EXERCISE OBJECTIVE: Please repeat exactly the lines below from the one containing "1) hh; omega" down to the one containing "rw [if_pos trivial, ih (i + 1)]", both included, and nothing else.

------ EXERCISE INPUTS ------

-- pv_equiv track=rewrite | github.com/HaymayndzUltra/voice-assistant-prod | add_health_check_batch2.py | find_class_end
-- ===== SOURCE A (Python) =====
-- def find_class_end(file_content: str, class_name: str) -> int:
--     """Find the end position of a class definition."""
--     lines = file_content.splitlines()
--     in_class = False
--     class_indent = 0
--
--     for i, line in enumerate(lines):
--         stripped = line.lstrip()
--         if not in_class and stripped.startswith(f"class {class_name}"):
--             in_class = True
--             class_indent = len(line) - len(stripped)
--         elif in_class:
--             if line.strip() and len(line) - len(line.lstrip()) <= class_indent:
--                 # Found a line with same or less indentation than the class definition
--                 return i
--
--     # If we reach here, the class extends to the end of the file
--     return len(lines)
-- ===== SOURCE B (Python) =====
-- def find_class_end(file_content: str, class_name: str) -> int:
--     """Find end of class, declaratively: precompute indent tables, then take the
--     first element of filtered candidate index lists (no stateful scan, no break)."""
--     lines = file_content.splitlines()
--     strips = [l.lstrip() for l in lines]
--     indents = [len(l) - len(s) for l, s in zip(lines, strips)]
--     rows = list(enumerate(zip(lines, strips, indents)))
--     prefix = f"class {class_name}"
--     headers = [(i, ind) for i, (_, s, ind) in rows if s.startswith(prefix)]
--     if not headers:
--         return len(lines)
--     h, hindent = headers[0]
--     dedents = [j for j, (l, _, ind) in rows if j > h and l.strip() and ind <= hindent]
--     return dedents[0] if dedents else len(lines)
-- ===== Notes on version B (the rewrite author's own statement) =====
-- stated objective: alternative
-- what changed: Replaces A's single stateful flag-driven scan with a declarative formulation: precompute lstrip/indent tables for all lines once, build the filtered list of header candidates and the filtered list of post-header dedent indices by comprehensions, and take each list's first element (len(lines) as default).
import Mathlib
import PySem

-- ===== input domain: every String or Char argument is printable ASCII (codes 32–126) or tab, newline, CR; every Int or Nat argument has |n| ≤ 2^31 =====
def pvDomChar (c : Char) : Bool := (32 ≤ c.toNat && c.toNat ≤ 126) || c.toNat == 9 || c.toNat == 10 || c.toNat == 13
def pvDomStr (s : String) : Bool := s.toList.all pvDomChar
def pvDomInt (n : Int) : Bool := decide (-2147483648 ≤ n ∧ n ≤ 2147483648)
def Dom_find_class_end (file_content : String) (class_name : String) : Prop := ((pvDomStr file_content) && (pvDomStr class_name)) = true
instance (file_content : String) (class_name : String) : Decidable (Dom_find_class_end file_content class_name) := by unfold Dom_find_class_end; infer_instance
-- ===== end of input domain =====

-- B replaces A's flag-driven stateful scan by a declarative formulation: precomputed
-- strip/indent tables and first elements of filtered candidate index lists; same cost.

-- ===== PORT A =====
-- the flag-driven loop: state (in_class, class_indent), early return = some i
def pvLoopA : List String → Int → Bool → Int → String → Option Int
  | [], _, _, _, _ => none
  | line :: rest, i, in_class, class_indent, target =>
    let stripped := PySem.Str.lstrip line
    if !in_class && PySem.Str.startswith stripped target then
      pvLoopA rest (i + 1) true ((PySem.Str.len line : Int) - (PySem.Str.len stripped : Int)) target
    else if in_class then
      if (!(PySem.Str.strip line == "")) &&
          decide ((PySem.Str.len line : Int) - (PySem.Str.len (PySem.Str.lstrip line) : Int) ≤ class_indent) then
        some i
      else
        pvLoopA rest (i + 1) in_class class_indent target
    else
      pvLoopA rest (i + 1) in_class class_indent target

def find_class_end (file_content : String) (class_name : String) : Int :=
  let lines := PySem.Str.splitlines file_content
  match pvLoopA lines 0 false 0 ("class " ++ class_name) with
  | some i => i
  | none => (lines.length : Int)

-- ===== PORT B =====
def find_class_end_alt (file_content : String) (class_name : String) : Int :=
  let lines := PySem.Str.splitlines file_content
  let strips := lines.map PySem.Str.lstrip
  let indents := (List.zip lines strips).map
      (fun p => (PySem.Str.len p.1 : Int) - (PySem.Str.len p.2 : Int))
  let rows := PySem.List.enumerate (List.zip lines (List.zip strips indents)) 0
  let prefixStr := "class " ++ class_name
  let headers := (rows.filter (fun r => PySem.Str.startswith r.2.2.1 prefixStr)).map
      (fun r => (r.1, r.2.2.2))
  match headers with
  | [] => (lines.length : Int)
  | (h, hindent) :: _ =>
    let dedents := (rows.filter (fun r =>
        decide (h < r.1) && (!(PySem.Str.strip r.2.1 == "")) && decide (r.2.2.2 ≤ hindent))).map
        (fun r => r.1)
    match dedents with
    | [] => (lines.length : Int)
    | j :: _ => j

-- ===== PRECONDITION & SPEC =====
def Spec_find_class_end (file_content : String) (class_name : String) (out : Int) : Prop := out = find_class_end_alt file_content class_name
instance (file_content : String) (class_name : String) (out : Int) : Decidable (Spec_find_class_end file_content class_name out) := by unfold Spec_find_class_end; infer_instance

-- ===== CLAIM (what is proved, stated in full; the proofs are below) =====
def Claim_equal_find_class_end : Prop := ∀ (file_content : String) (class_name : String), Dom_find_class_end file_content class_name → Spec_find_class_end file_content class_name (find_class_end file_content class_name)

-- ===== LEMMAS AND PROOFS =====

-- proof-side intermediate forms: first header / first dedent as structural recursions
def pvHdr : List String → Int → String → Option (Int × Int)
  | [], _, _ => none
  | line :: rest, i, p =>
    if PySem.Str.startswith (PySem.Str.lstrip line) p then
      some (i, (PySem.Str.len line : Int) - (PySem.Str.len (PySem.Str.lstrip line) : Int))
    else pvHdr rest (i + 1) p

def pvScan : List String → Int → Int → Option Int
  | [], _, _ => none
  | line :: rest, j, ind =>
    if (!(PySem.Str.strip line == "")) &&
        decide ((PySem.Str.len line : Int) - (PySem.Str.len (PySem.Str.lstrip line) : Int) ≤ ind) then
      some j
    else pvScan rest (j + 1) ind

-- the rows table B builds, as a function of the line list and the start index
def pvRows (lines : List String) (i : Int) : List (Int × String × String × Int) :=
  PySem.List.enumerate
    (List.zip lines (List.zip (lines.map PySem.Str.lstrip)
      ((List.zip lines (lines.map PySem.Str.lstrip)).map
        (fun p => (PySem.Str.len p.1 : Int) - (PySem.Str.len p.2 : Int))))) i

theorem pvRows_nil (i : Int) : pvRows [] i = [] := rfl

theorem pvRows_cons (line : String) (rest : List String) (i : Int) :
    pvRows (line :: rest) i =
      (i, line, PySem.Str.lstrip line,
        (PySem.Str.len line : Int) - (PySem.Str.len (PySem.Str.lstrip line) : Int)) ::
      pvRows rest (i + 1) := rfl

theorem pvHdr_ge (lines : List String) (i : Int) (p : String) (h ind : Int)
    (hh : pvHdr lines i p = some (h, ind)) : i ≤ h := by
  induction lines generalizing i with
  | nil => simp [pvHdr] at hh
  | cons line rest ih =>
    rw [pvHdr] at hh
    split at hh
    · simp at hh; omega
    · have := ih (i + 1) hh; omega

theorem pvLoopA_inclass (lines : List String) (i ind : Int) (p : String) :
    pvLoopA lines i true ind p = pvScan lines i ind := by
  induction lines generalizing i with
  | nil => rfl
  | cons line rest ih =>
    rw [pvLoopA, pvScan]
    simp only [Bool.not_true, Bool.false_and, Bool.false_eq_true, if_false]
    rw [if_pos trivial, ih (i + 1)]

theorem pvLoopA_eq (lines : List String) (i : Int) (p : String) :
    pvLoopA lines i false 0 p =
      (match pvHdr lines i p with
       | none => none
       | some (h, ind) => pvScan (lines.drop (h - i + 1).toNat) (h + 1) ind) := by
  induction lines generalizing i with
  | nil => rfl
  | cons line rest ih =>
    rw [pvLoopA, pvHdr]
    simp only [Bool.not_false, Bool.true_and]
    split
    · have e : (i - i + 1).toNat = 1 := by omega
      simp [pvLoopA_inclass]
    · rw [ih (i + 1)]
      rcases hh : pvHdr rest (i + 1) p with _ | ⟨h, ind⟩
      · rfl
      · have hge := pvHdr_ge rest (i + 1) p h ind hh
        have e : (h - i + 1).toNat = (h - (i + 1) + 1).toNat + 1 := by omega
        simp [e]

-- B's headers list has pvHdr as its first element
theorem pvHeaders_eq (lines : List String) (i : Int) (p : String) :
    (((pvRows lines i).filter (fun r => PySem.Str.startswith r.2.2.1 p)).map
      (fun r => (r.1, r.2.2.2))).head? = pvHdr lines i p := by
  induction lines generalizing i with
  | nil => rfl
  | cons line rest ih =>
    rw [pvRows_cons, pvHdr, List.filter_cons]
    by_cases hc : PySem.Str.startswith (PySem.Str.lstrip line) p = true
    · simp only [hc, if_true, List.map_cons, List.head?_cons]
    · simp only [Bool.not_eq_true] at hc
      simp only [hc, Bool.false_eq_true, if_false, ih (i + 1)]

-- B's dedents list, once past the header index, is pvScan
theorem pvDedents_high (lines : List String) (i h hind : Int) (hlt : h < i) :
    (((pvRows lines i).filter (fun r =>
        decide (h < r.1) && (!(PySem.Str.strip r.2.1 == "")) && decide (r.2.2.2 ≤ hind))).map
      (fun r => r.1)).head? = pvScan lines i hind := by
  induction lines generalizing i with
  | nil => rfl
  | cons line rest ih =>
    rw [pvRows_cons, pvScan, List.filter_cons]
    have hd : decide (h < i) = true := decide_eq_true hlt
    by_cases hc : ((!(PySem.Str.strip line == "")) &&
        decide ((PySem.Str.len line : Int) - (PySem.Str.len (PySem.Str.lstrip line) : Int) ≤ hind)) = true
    · simp only [hd, hc, Bool.true_and, if_true, List.map_cons, List.head?_cons]
    · simp only [Bool.not_eq_true] at hc
      simp only [hd, hc, Bool.true_and, Bool.false_eq_true, if_false, ih (i + 1) (by omega)]

theorem pvDedents_eq (lines : List String) (i h hind : Int) (hle : i ≤ h + 1) :
    (((pvRows lines i).filter (fun r =>
        decide (h < r.1) && (!(PySem.Str.strip r.2.1 == "")) && decide (r.2.2.2 ≤ hind))).map
      (fun r => r.1)).head? = pvScan (lines.drop (h - i + 1).toNat) (h + 1) hind := by
  induction lines generalizing i with
  | nil => simp [pvRows_nil, pvScan]
  | cons line rest ih =>
    by_cases hcase : i = h + 1
    · subst hcase
      have e : (h - (h + 1) + 1).toNat = 0 := by omega
      rw [e, List.drop_zero]
      exact pvDedents_high (line :: rest) (h + 1) h hind (by omega)
    · have hd : decide (h < i) = false := decide_eq_false (by omega)
      have e : (h - i + 1).toNat = (h - (i + 1) + 1).toNat + 1 := by omega
      rw [pvRows_cons, List.filter_cons, e]
      simp only [hd, Bool.false_and, Bool.false_eq_true, if_false, List.drop_succ_cons]
      exact ih (i + 1) (by omega)

-- ===== VERDICT (by name: the statement is the Claim_ definition above) =====
theorem find_class_end_spec : Claim_equal_find_class_end := by
  intro file_content class_name _
  unfold Spec_find_class_end find_class_end find_class_end_alt
  simp only [pvLoopA_eq]
  have hrows : PySem.List.enumerate
      (List.zip (PySem.Str.splitlines file_content)
        (List.zip ((PySem.Str.splitlines file_content).map PySem.Str.lstrip)
          ((List.zip (PySem.Str.splitlines file_content)
              ((PySem.Str.splitlines file_content).map PySem.Str.lstrip)).map
            (fun p => (PySem.Str.len p.1 : Int) - (PySem.Str.len p.2 : Int))))) 0 =
      pvRows (PySem.Str.splitlines file_content) 0 := rfl
  rw [hrows]
  rcases hh : pvHdr (PySem.Str.splitlines file_content) 0 ("class " ++ class_name)
    with _ | ⟨h, ind⟩
  · have hnil : ((pvRows (PySem.Str.splitlines file_content) 0).filter
        (fun r => PySem.Str.startswith r.2.2.1 ("class " ++ class_name))).map
        (fun r => (r.1, r.2.2.2)) = [] := by
      rw [← List.head?_eq_none_iff, pvHeaders_eq, hh]
    rw [hnil]
  · dsimp only
    have hge : (0 : Int) ≤ h :=
      pvHdr_ge (PySem.Str.splitlines file_content) 0 ("class " ++ class_name) h ind hh
    have hhead : (((pvRows (PySem.Str.splitlines file_content) 0).filter
        (fun r => PySem.Str.startswith r.2.2.1 ("class " ++ class_name))).map
        (fun r => (r.1, r.2.2.2))).head? = some (h, ind) := by
      rw [pvHeaders_eq, hh]
    obtain ⟨tl, htl⟩ := List.head?_eq_some_iff.mp hhead
    rw [htl]
    dsimp only
    have e : h - 0 + 1 = h + 1 := by omega
    rw [e]
    have hded := pvDedents_eq (PySem.Str.splitlines file_content) 0 h ind (by omega)
    rw [e] at hded
    rcases hs : pvScan ((PySem.Str.splitlines file_content).drop (h + 1).toNat) (h + 1) ind
      with _ | j
    · rw [hs, List.head?_eq_none_iff] at hded
      rw [hded]
    · rw [hs] at hded
      obtain ⟨tl2, htl2⟩ := List.head?_eq_some_iff.mp hded
      rw [htl2]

------

TASK ANSWER:
    · have := ih (i + 1) hh; omega

theorem pvLoopA_inclass (lines : List String) (i ind : Int) (p : String) :
    pvLoopA lines i true ind p = pvScan lines i ind := by
  induction lines generalizing i with
  | nil => rfl
  | cons line rest ih =>
    rw [pvLoopA, pvScan]
    simp only [Bool.not_true, Bool.false_and, Bool.false_eq_true, if_false]
    rw [if_pos trivial, ih (i + 1)]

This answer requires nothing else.